Sep 27, 2004  •  Post A Comment

At CBS News, the procedures for vetting stories before they are broadcast vary from show to show. In the case of the Wednesday edition of “60 Minutes,” it is the job of Senior Broadcast Producer Esther Kartiganer to make sure that edited stories accurately reflect the material collected for the story.

In order to do her job, Ms. Kartiganer and her “60 Minutes” Sunday counterpart, Senior Producer Claudia Weinstein, compare edited segments to notes and transcripts of complete interviews conducted for the story at a screening also attended by Betsy West, senior VP for prime time at CBS News.

“They are very important safety checks at `60 Minutes,”‘ said Linda Mason, the CBS News VP for public affairs, whose duties include oversight of CBS News standards and practices, an area for which she has no assigned staffers.

Ms. Mason declined to discuss the controversy about the Wednesday, Sept. 8, “60 Minutes” report by Dan Rather about President Bush’s Vietnam-era Texas Air National Guard performance, but agreed to explain general standards and practices procedures at CBS News.

On “CBS Evening News,” which is categorized as a hard-news broadcast, investigative stories are reviewed by lawyers, Ms. Mason said. “`48 Hours’ lawyers almost every story,” she said, because that newsmagazine deals with stories that involve crime and courts.

A lawyer does not see each “60 Minutes” story that gets on the air-Ms. Mason estimated that “they lawyer 50 percent of their stories at least”-but Ms. Kartiganer and Ms. Weinstein do, as do the executive producers of the shows-Josh Howard on the Wednesday edition and Jeff Fager on the Sunday edition-and Ms. West.

Ms. Mason, who reports to CBS News President Andrew Heyward, said she generally gets involved in the vetting process only when there are lingering unresolved questions, when undercover reporting is involved, or when lawyers are consulted.

The implementation of standards and practices varies from network to network.

At NBC News, David McCormick functions as both executive producer of broadcast standards and as ombudsman, roles created in the aftermath of the 1992 revelation that GM trucks had been rigged to explode for a story on “Dateline NBC.” It was a scandal that resulted in the firing of four people, including then NBC News President Michael Gartner.

Mr. McCormick, who considers it part of his job to be available to producers and correspondents from the very beginnings of potential stories, has one associate-a journalist who also is a lawyer.

He said they look at any potentially “sensitive” “Nightly News” stories, including investigative reports and “Fleecing of America” stories. They do the same for taped pieces scheduled to be seen on “Today” and MSNBC.

Mr. McCormick said all the scripts and video for all “Dateline” stories are reviewed by his office and lawyers.

Kerry Marash, VP of editorial quality at ABC News, was not available for comment, but a spokesman said that nearly every story, particularly magazine stories and even the press releases about them, are lawyered.

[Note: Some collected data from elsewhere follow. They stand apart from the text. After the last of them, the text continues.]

-- pv_equiv track=rewrite | github.com/V0idC0de/AdventOfCode | day1.py | p2_digits_from_line
-- ===== SOURCE A (Python) =====
-- def p2_digits_from_line(line_text: str) -> int:
--     # Finds first and last occurrences of valid search terms for part 2
--     search_terms = {
--         "one": 1, "1": 1,
--         "two": 2, "2": 2,
--         "three": 3, "3": 3,
--         "four": 4, "4": 4,
--         "five": 5, "5": 5,
--         "six": 6, "6": 6,
--         "seven": 7, "7": 7,
--         "eight": 8, "8": 8,
--         "nine": 9, "9": 9,
--     }
--     # Find lowest index of any digit occurrence (first digit)
--     search_term_indices = [(line_text.find(text), value) for text, value in search_terms.items() if line_text.find(text) >= 0]
--     min_index, min_index_value = min(search_term_indices)
--     # Find highest index of any digit occurrence (last digit)
--     search_term_indices = [(line_text.rfind(text), value) for text, value in search_terms.items() if line_text.rfind(text) >= 0]
--     max_index, max_index_value = max(search_term_indices)
--     # min_index_value is the first (= higher) digit, so it's multiplied by 10, while the last (= lower) digit is just added.
--     # Example: 5 and 2 becomes 50 + 2
--     return min_index_value * 10 + max_index_value
-- ===== SOURCE B (Python) =====
-- def p2_digits_from_line(line_text: str) -> int:
--     # One left-to-right pass over the positions of line_text: at each position test the
--     # 18 terms for a match starting there; first match sets the tens digit, every match
--     # updates the units digit.
--     terms = [
--         ("one", 1), ("two", 2), ("three", 3), ("four", 4), ("five", 5),
--         ("six", 6), ("seven", 7), ("eight", 8), ("nine", 9),
--         ("1", 1), ("2", 2), ("3", 3), ("4", 4), ("5", 5),
--         ("6", 6), ("7", 7), ("8", 8), ("9", 9),
--     ]
--     first = None
--     last = None
--     for i in range(len(line_text)):
--         for text, value in terms:
--             if line_text.startswith(text, i):
--                 if first is None:
--                     first = value
--                 last = value
--                 break
--     if first is None:
--         raise ValueError("no digit or digit word in line")
--     return first * 10 + last
-- ===== Notes on version B (the rewrite author's own statement) =====
-- stated objective: simpler
-- what changed: Replaces the term-major double scan (find and rfind for each of the 18 terms, building two index lists and taking the lexicographic min/max of tuples) by a single position-major left-to-right pass that tests the 18 terms at each position and keeps only the first and the last matched value.
import Mathlib
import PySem

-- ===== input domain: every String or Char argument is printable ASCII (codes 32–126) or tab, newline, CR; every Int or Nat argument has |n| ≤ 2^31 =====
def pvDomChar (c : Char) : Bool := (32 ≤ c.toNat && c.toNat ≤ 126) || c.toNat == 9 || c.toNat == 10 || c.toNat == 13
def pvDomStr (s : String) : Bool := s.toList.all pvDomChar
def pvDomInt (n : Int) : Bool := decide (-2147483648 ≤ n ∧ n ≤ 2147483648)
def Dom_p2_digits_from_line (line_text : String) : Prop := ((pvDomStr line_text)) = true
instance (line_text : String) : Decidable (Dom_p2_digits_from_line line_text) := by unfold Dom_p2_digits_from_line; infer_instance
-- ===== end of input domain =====

-- B replaces the 18-fold term-major find/rfind + min/max scan by ONE position-major
-- left-to-right pass that keeps just the first and last matched values (objective: simpler).


-- ===== PORT A =====
-- A's dict literal has 18 distinct keys, so search_terms.items() iterates exactly this
-- association list in insertion order.
def pvTermsA : List (String × Int) :=
  [("one", 1), ("1", 1), ("two", 2), ("2", 2), ("three", 3), ("3", 3),
   ("four", 4), ("4", 4), ("five", 5), ("5", 5), ("six", 6), ("6", 6),
   ("seven", 7), ("7", 7), ("eight", 8), ("8", 8), ("nine", 9), ("9", 9)]

def p2_digits_from_line (line_text : String) : Int :=
  -- [(line_text.find(text), value) for text, value in search_terms.items() if line_text.find(text) >= 0]
  let idx1 : List (Int × Int) := pvTermsA.filterMap
    (fun p => if 0 ≤ PySem.Str.find line_text p.1 then some (PySem.Str.find line_text p.1, p.2) else none)
  -- min(search_term_indices): Python tuple min = lexicographic, first extremal; min([]) raises ValueError (outside Pre_)
  match PySem.List.min2? idx1 Prod.fst Prod.snd with
  | none => 0
  | some mn =>
    let idx2 : List (Int × Int) := pvTermsA.filterMap
      (fun p => if 0 ≤ PySem.Str.rfind line_text p.1 then some (PySem.Str.rfind line_text p.1, p.2) else none)
    match PySem.List.max2? idx2 Prod.fst Prod.snd with
    | none => 0
    | some mx => mn.2 * 10 + mx.2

Three lawyers outside ABC News are dedicated to vetting stories, as are two veteran former producers assigned to Ms. Marash, who spent 25 years as a producer and who reports directly to David Westin.

At cable news networks, the preponderance of live programming requires a different approach.

Fox News VP of Newsgathering John Stack, who was foreign news director at NBC News before joining Fox nearly five years ago, said the individual producers have the chief responsibility for their telecasts or their timeslots.

Beyond that, there is oversight by management, supplemented by legal counsel.

“For the most part you’re dependent on years of experience and people taking quite seriously the rubrics of journalism,” Mr. Stack said.

That sentiment is echoed at MSNBC by Programming VP for Daytime News Mark Effron: “You hire experienced people in the roles of executive producers and seniors.”

At MSNBC, most taped packages have been vetted at NBC News before they get on the air at the cable channel, but Managing Editor Tracey Lyons reviews most of the taped pieces that are generated by MSNBC.

CNN, which launched in 1980, did not have a standards and practices department or executive until after it had to retract its 1998 Tailwind story (charging that the U.S. special forces had gassed American deserters in Laos in 1970) and which resulted in the exit of three producers and correspondent Peter Arnett, all of whom were involved with the story.

Then CNN Chairman Tom Johnson turned to Richard Davis, then producer of Washington-based CNN shows and now executive VP of editorial standards and practices. Mr. Davis was not available for comment, but a CNN spokesman said Mr. Davis reports to CNN President Jim Walton and has “a small staff,” including Marianna Spicer, a 20-year TV news veteran and former executive producer of “Face the Nation” on CBS.

In addition to vetting specific stories, Mr. Davis also prompts occasional senior management discussions of issues that crop up and that may or may not be addressed in the manual, which is in the process of being updated.

“All policy books are the result of previous errors,” said one standards and practices veteran.

The first move toward codification of ethical and professional guidelines was made by Reuven Frank, during his first tenure as president of NBC News from 1968-72. After Mr. Frank decided to bind together all the memos that had been issued, Richard Salant topped him by decreeing that CBS News, of which he was then president, would write a standards and practices manual.

Not all of the changes in the manuals are related to specific events.

NBC’s McCormick conducts period meetings with a news division cross-section about current issues and “to keep the dialogue flowing,” and reviews the policy manual every couple of years to keep it current. It was last rewritten in 2002 to include what Mr. McCormick described as “some minor but significant changes. Some had to do with source material. One had to do with opinion, which certainly was inspired by the [ascendance of] the cable news universe.”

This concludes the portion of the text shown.